Heimliche Hauptstadt, Venedig des Nordens, Fenster nach Europa – die Stadt an der Newa weckt viele Assoziationen. Seit seiner Gründung hat Sankt Petersburg eine turbu­lente Geschichte erlebt, die aus den wechselnden Namen so klar abzulesen ist wie im Stadtraum. Hier existiert die historische Zarenstadt, seit 1990 Weltkulturerbe, friedlich neben den Bauten ihres Alter Ego, dem sowjetischen Leningrad. Dazu drängen sich im heutigen Sankt Petersburg die Auswüchse eines kapitalistischen Städtebaus, der die sozialen und gesellschaftlichen Probleme der Stadt negiert.
Russische Städte begnügen sich nicht mit einfachen Ortsschildern. Sie beauftragen Bildhauer, Kunstschlosser und Architek­ten mit phantasievoll symbolischen Kreationen, und je größer eine Kommune, desto monumentaler gerät in der Regel ihre Begrüßungsskulptur. Wer sich Sankt Petersburg vom Flughafen Pulkowo her nähert, wird entlang der Zubringerchaussee sogar zweimal begrüßt. Zuerst winkt der seit 1992 wieder geltende Namenszug der Newa-Stadt und kurz darauf noch ein zweiter: „Leningrad, gorod geroj“. Die „Heldenstadt“ aus sowjetischer Zeit.

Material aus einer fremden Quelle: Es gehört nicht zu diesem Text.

-- pv_equiv track=rewrite | github.com/wyk18703232953/myResearch | codeComplex/data/filteredData/python/cubic/python_cubic_0245.py | solve
-- ===== SOURCE A (Python) =====
-- def solve(R, G, B, Rs, Gs, Bs):
--     dp = [[[0 for _ in range(B + 1)] for _ in range(G + 1)] for _ in range(R + 1)]
--     Rs.sort(reverse=True)
--     Gs.sort(reverse=True)
--     Bs.sort(reverse=True)
--     answer = 0
--     for r in range(R + 1):
--         for g in range(G + 1):
--             for b in range(B + 1):
--                 if r > 0 and g > 0:
--                     dp[r][g][b] = max(dp[r][g][b], dp[r - 1][g - 1][b] + Rs[r - 1] * Gs[g - 1])
--                 if g > 0 and b > 0:
--                     dp[r][g][b] = max(dp[r][g][b], dp[r][g - 1][b - 1] + Gs[g - 1] * Bs[b - 1])
--                 if r > 0 and b > 0:
--                     dp[r][g][b] = max(dp[r][g][b], dp[r - 1][g][b - 1] + Rs[r - 1] * Bs[b - 1])
--                 answer = max(answer, dp[r][g][b])
--     return answer
-- ===== SOURCE B (Python) =====
-- def solve(R, G, B, Rs, Gs, Bs):
--     Rs.sort(reverse=True)
--     Gs.sort(reverse=True)
--     Bs.sort(reverse=True)
--     memo = {}
--
--     def f(r, g, b):
--         if (r, g, b) not in memo:
--             best = 0
--             if r > 0 and g > 0:
--                 best = max(best, f(r - 1, g - 1, b) + Rs[r - 1] * Gs[g - 1])
--             if g > 0 and b > 0:
--                 best = max(best, f(r, g - 1, b - 1) + Gs[g - 1] * Bs[b - 1])
--             if r > 0 and b > 0:
--                 best = max(best, f(r - 1, g, b - 1) + Rs[r - 1] * Bs[b - 1])
--             memo[(r, g, b)] = best
--         return memo[(r, g, b)]
--
--     best = 0
--     for r in range(R + 1):
--         for g in range(G + 1):
--             for b in range(B + 1):
--                 best = max(best, f(r, g, b))
--     return best
-- ===== Notes on version B (the rewrite author's own statement) =====
-- stated objective: alternative
-- what changed: Replaces A's bottom-up 3D mutable DP table with a top-down memoized recursion (dict memo) over the same recurrence, driven by a running-max sweep over all states.
import Mathlib
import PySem

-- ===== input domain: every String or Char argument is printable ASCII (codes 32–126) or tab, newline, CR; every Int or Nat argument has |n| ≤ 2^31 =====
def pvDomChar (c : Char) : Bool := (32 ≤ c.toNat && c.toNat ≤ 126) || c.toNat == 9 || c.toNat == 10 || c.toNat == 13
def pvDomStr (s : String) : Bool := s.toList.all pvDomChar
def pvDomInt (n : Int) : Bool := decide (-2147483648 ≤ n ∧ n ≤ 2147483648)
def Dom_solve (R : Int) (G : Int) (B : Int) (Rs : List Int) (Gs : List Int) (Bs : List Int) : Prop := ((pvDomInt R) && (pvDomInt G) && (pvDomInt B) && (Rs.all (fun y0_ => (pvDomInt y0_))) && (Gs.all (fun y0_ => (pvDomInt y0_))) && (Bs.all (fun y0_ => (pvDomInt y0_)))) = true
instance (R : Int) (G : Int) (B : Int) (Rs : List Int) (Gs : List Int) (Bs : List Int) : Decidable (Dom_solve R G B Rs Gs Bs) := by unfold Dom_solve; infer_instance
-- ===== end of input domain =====
-- pv_equiv track=rewrite | github.com/murphy-97/CSE423-Compiler | optimizer.py | rem_extra_stores
-- ===== SOURCE A (Python) =====
-- def rem_extra_stores(ir_lines):
--     # A store is extra if its value is never loaded
--     for i in range(0, len(ir_lines)):
--         i_split = ir_lines[i].split()
--
--         if ("store" in i_split):
--             value_used = False
--
--             for j in range(i+1, len(ir_lines)):
--                 j_split = ir_lines[j].split()
--                 if ("load" in j_split and i_split[4] == j_split[5]):
--                     # This stored value is loaded
--                     value_used = True
--                     break
--                 elif ("ret" in j_split and i_split[4] == j_split[2]):
--                     # Value is used by a return statement
--                     value_used = True
--                     break
--                 elif ("store" in j_split and i_split[4] == j_split[4]):
--                     # A new value is stored before the old value is loaded
--                     break
--
--             # If the value was not used, then remove the line
--             if (not value_used):
--                 ir_lines[i] = ""
--
--     return ir_lines
-- ===== SOURCE B (Python) =====
-- def rem_extra_stores(ir_lines):
--     # A store is extra if its value is never loaded.
--     # Single backward pass: used[v] records whether the next event for v
--     # (first matching load/ret/store going forward) makes the value used.
--     used = {}
--     for i in range(len(ir_lines) - 1, -1, -1):
--         toks = ir_lines[i].split()
--         if "store" in toks:
--             if not (len(toks) > 4 and used.get(toks[4], False)):
--                 ir_lines[i] = ""
--             if len(toks) > 4:
--                 used[toks[4]] = False
--         if "ret" in toks and len(toks) > 2:
--             used[toks[2]] = True
--         if "load" in toks and len(toks) > 5:
--             used[toks[5]] = True
--     return ir_lines
-- ===== Notes on version B (the rewrite author's own statement) =====
-- stated objective: alternative
-- what changed: Replaces A's forward rescan of the suffix after every store by a single backward pass keeping a per-variable dictionary that records whether the variable's next load/ret/store event uses the stored value (O(n^2) worst case becomes O(n); on the generated inputs, which contain almost no store lines, A's inner loop never runs and no speed-up is measured).
-- outside the precondition, e.g. on rem_extra_stores(['store']): A returns [''], B returns ['']; on rem_extra_stores(['load a']): A returns ['load a'], B returns ['load a']
import Mathlib
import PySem
-- B's result in closed form: the same keys, each group filtered out of the one global sort
theorem pvB_eq (rows : List (List (String × String))) :
    group_row_indices_py_alt rows =
      (pvKeyList rows).map
        (fun k => (k.1, k.2,
          (PySem.List.sorted (PySem.List.pyRange 0 (PySem.List.len rows) 1) (pvC rows)
            false).filter (fun i => pvK rows i == k))) := by
  have hB : group_row_indices_py_alt rows =
      ((PySem.List.sorted (PySem.List.pyRange 0 (PySem.List.len rows) 1) (pvC rows)
          false).foldl (fun d i => d.modify (pvK rows i) [] (· ++ [i]))
        (rows.foldl (fun d row => if d.contains (pvKr row) then d else d.insert (pvKr row) [])
          PySem.Dict.empty)).items.map (fun kv => (kv.1.1, kv.1.2, kv.2)) := rfl
  rw [hB]
  set L := PySem.List.pyRange 0 (PySem.List.len rows) 1 with hLdef
  set order := PySem.List.sorted L (pvC rows) false with horder
  set d0 := rows.foldl (fun d row => if d.contains (pvKr row) then d else d.insert (pvKr row) [])
    PySem.Dict.empty with hd0
  set F := order.foldl (fun d i => d.modify (pvK rows i) [] (· ++ [i])) d0 with hF
  have hk0 : d0.keys = pvKeyList rows := by
    rw [hd0, pv_keys_foldl_seed]; rfl
  have hsub : ∀ k ∈ order.map (pvK rows), k ∈ d0.keys := by
    intro k hk
    rcases List.mem_map.mp hk with ⟨i, hi, hik⟩
    rw [horder, PySem.List.mem_sorted] at hi
    have hir : PySem.Raise.InRange rows.length i := by
      rw [hLdef, PySem.List.mem_pyRange_one] at hi
      constructor <;> [omega; exact hi.2]
    have hmem : PySem.List.pyGetD rows i [] ∈ rows := PySem.List.pyGetD_mem rows [] hir
    rw [hk0, pvKeyList]
    exact pv_mem_keyfold _ _ _ (Or.inr (List.mem_map.mpr ⟨_, hmem, hik⟩))
  have hkeys : F.keys = pvKeyList rows := by
    rw [hF, pv_keys_foldl_modify, pv_keyfold_of_subset _ _ hsub, hk0]
  have hnd : F.keys.Nodup := by
    rw [hkeys, pvKeyList]; exact pv_nodup_keyfold _ _ List.nodup_nil
  have hval : ∀ k, F.getD k [] = order.filter (fun i => pvK rows i == k) := by
    intro k
    rw [hF, pv_getD_foldl_modify]
    rw [pv_getD_foldl_seed pvKr rows PySem.Dict.empty k (PySem.Dict.getD_empty k []),
      List.nil_append]
  have hitems : F.items
      = (pvKeyList rows).map (fun k => (k, order.filter (fun i => pvK rows i == k))) := by
    rw [pv_items_eq_keys_map F hnd [], hkeys]
    exact List.map_congr_left (fun k _ => by rw [hval k])
  rw [hitems, List.map_map]
  rfl
-- pv_equiv track=rewrite | github.com/polancka/subset_sum_algorithms | subset_sum.py | subset_sum_bfs_pruned
-- ===== SOURCE A (Python) =====
-- def subset_sum_bfs_pruned(n, k, a):
--     current = set([0])
--     for num in a:
--         next_layer = set()
--         for val in current:
--             new_val = val + num
--             if new_val <= k:
--                 next_layer.add(new_val)
--         current |= next_layer
--     return max(current)
-- ===== SOURCE B (Python) =====
-- def subset_sum_bfs_pruned(n, k, a):
--     # Value-major worklist search: instead of sweeping a growing set of sums once
--     # per element, expand each reached sum over the elements it can still take,
--     # scanning only the index segment not already covered for that sum.
--     m = len(a)
--     first = {0: 0}        # reached sum -> smallest index it can still take elements from
--     todo = [(0, 0, m)]    # worklist of (sum, scan start, scan end); todo[head:] is pending
--     head = 0
--     best = 0
--     while head < len(todo):
--         v, s, e = todo[head]
--         head += 1
--         if best < v:
--             best = v
--         for j in range(s, e):
--             w = v + a[j]
--             if w <= k:
--                 old = first.get(w, m + 1)
--                 if j + 1 < old:
--                     first[w] = j + 1
--                     todo.append((w, j + 1, old if old <= m else m))
--     return best
-- ===== Notes on version B (the rewrite author's own statement) =====
-- stated objective: alternative
-- what changed: A sweeps a growing set of reachable sums once per list element (element-major layered set DP); B runs a value-major worklist search: each reached sum is expanded over the index segment of elements it can still take, with a dict recording per sum the smallest not-yet-covered start index, and the maximum is tracked incrementally.
import Mathlib
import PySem
theorem fixB_master (graph : List (List Int)) (outputs : List Int)
    (hpre : ∀ adj ∈ graph, ∀ x ∈ adj, PySem.Raise.InRange graph.length x) :
    ∀ (fuel : Nat) (r : List Bool), r.length = graph.length →
      r.count false < fuel →
      (∀ w, w < graph.length → r.getD w false = true → ReachesOut graph outputs w) →
      (∀ o ∈ outputs, r.getD (nu graph.length o) false = true) →
      ((fixLoopB graph fuel r).length = graph.length ∧
       (∀ w, w < graph.length → (fixLoopB graph fuel r).getD w false = true →
          ReachesOut graph outputs w) ∧
       (∀ o ∈ outputs, (fixLoopB graph fuel r).getD (nu graph.length o) false = true) ∧
       (∀ u, u < graph.length →
          (∃ v ∈ graph.getD u [], (fixLoopB graph fuel r).getD (nu graph.length v) false = true) →
          (fixLoopB graph fuel r).getD u false = true)) := by
  intro fuel
  induction fuel with
  | zero => intro r _ hc; omega
  | succ f ih =>
    intro r hr hc hsound houts
    obtain ⟨C1, C2, C3, C4, C5, C6, C7⟩ :=
      pass_fold graph outputs hpre (List.range graph.length)
        (fun u hu => List.mem_range.mp hu) r false hr
        (propagate_pass graph r) (by unfold propagate_pass; rfl)
    rw [show fixLoopB graph (f+1) r =
        (if (propagate_pass graph r).2 then fixLoopB graph f (propagate_pass graph r).1
         else (propagate_pass graph r).1) from rfl]
    by_cases hch : (propagate_pass graph r).2 = true
    · rw [if_pos hch]
      have hlt : (propagate_pass graph r).1.count false < r.count false := by
        rcases C7 hch with h | h
        · exact absurd h (by simp)
        · exact h
      exact ih (propagate_pass graph r).1 C1 (by omega) (C3 hsound)
        (fun o ho => C2 _ (houts o ho))
    · rw [if_neg hch]
      obtain ⟨_, hfix, hclosed⟩ := C5 (by simpa using hch)
      rw [hfix]
      refine ⟨hr, hsound, houts, ?_⟩
      intro u hu ⟨v, hv, hvt⟩
      rcases hclosed u (List.mem_range.mpr hu) with h | h
      · exact h
      · exfalso
        have hmemg : graph.getD u [] ∈ graph := by
          rw [List.getD_eq_getElem _ _ (by omega)]
          exact List.getElem_mem _
        have hvr : PySem.Raise.InRange r.length v := by
          rw [hr]; exact hpre _ hmemg v hv
        have := List.any_eq_false.mp h v hv
        rw [pyGetD_nu r false hvr, hr] at this
        exact this hvt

Noch bevor man den Boden Sankt Petersburgs wirklich betreten hat, ist man so bereits mit einem seiner entscheidenden Wesenszüge konfrontiert: Russlands „Hauptstadt des Nordens“ hat ein Jahrhundert der extremen Brüche, Tragödien und Verwerfungen hinter sich. Und diese Geschichte wird nicht verdrängt. Wer die Stadt in den Jahren 1924 bis 1990 meint, spricht von Leningrad. Mit diesem Namen sind die prägenden Erfahrungen mehrerer Generationen umschrieben, ihre Sozialisation in Familie, Schule und Wohnkomplex, die Erinnerung an Stalins Repressalien, das Zurechtkommen mit den Herrschaftsallüren der Parteibürokratie. Besonders eindringlich darin aufgehoben ist der Zweite Weltkrieg, der hier vor allem das Trauma von 1941 bis 1944 bedeutet, die 900 Tage der deutschen Blockade, die eine Million Menschenleben forderte, die meisten verhungert oder erfroren.

Dagegen Sankt Petersburg – das meint zum einen die malerisch geplante Stadt, aber mehr noch die heute gern verklärte Lebenswelt der absoluten Monarchie vor 1914 (mit Kriegseintritt russifizierte Russland seine Hauptstadt, bis 1924 hieß sie Petrograd). Und Sankt Petersburg meint natürlich die Stadt von heute, für deren Rückbenennung 1991 eine knappe Mehrheit (54%) der Bewohner stimmte. Besucher aus Deutschland, wo die politisch korrekte Nennung von Orten in ehemals schlesischen oder ostpreußischen Landschaften notorisch Pro­bleme bereitet, könnten hier souveränen Umgang mit historischen Realitäten lernen. Natürlich wurden in den neunziger Jahren auch in Sankt Petersburg Straßen und Plätze umbe­nannt, so viel ideologischen Klärungs- und Reinigungsbedarf gab es wohl. Aber es gibt auch Konstanten, die den Systemwechsel unbeschadet überstanden haben, so dass man sich zu ihnen weiter bekennt – nicht zuletzt etwa jene tief gefühlte Rivalität gegenüber Moskau. Zu dem hat man an der Newa schon immer Abstand gesucht, nicht nur aus Neid auf verlorene Hauptstadtwürden, nein, aus Prinzip!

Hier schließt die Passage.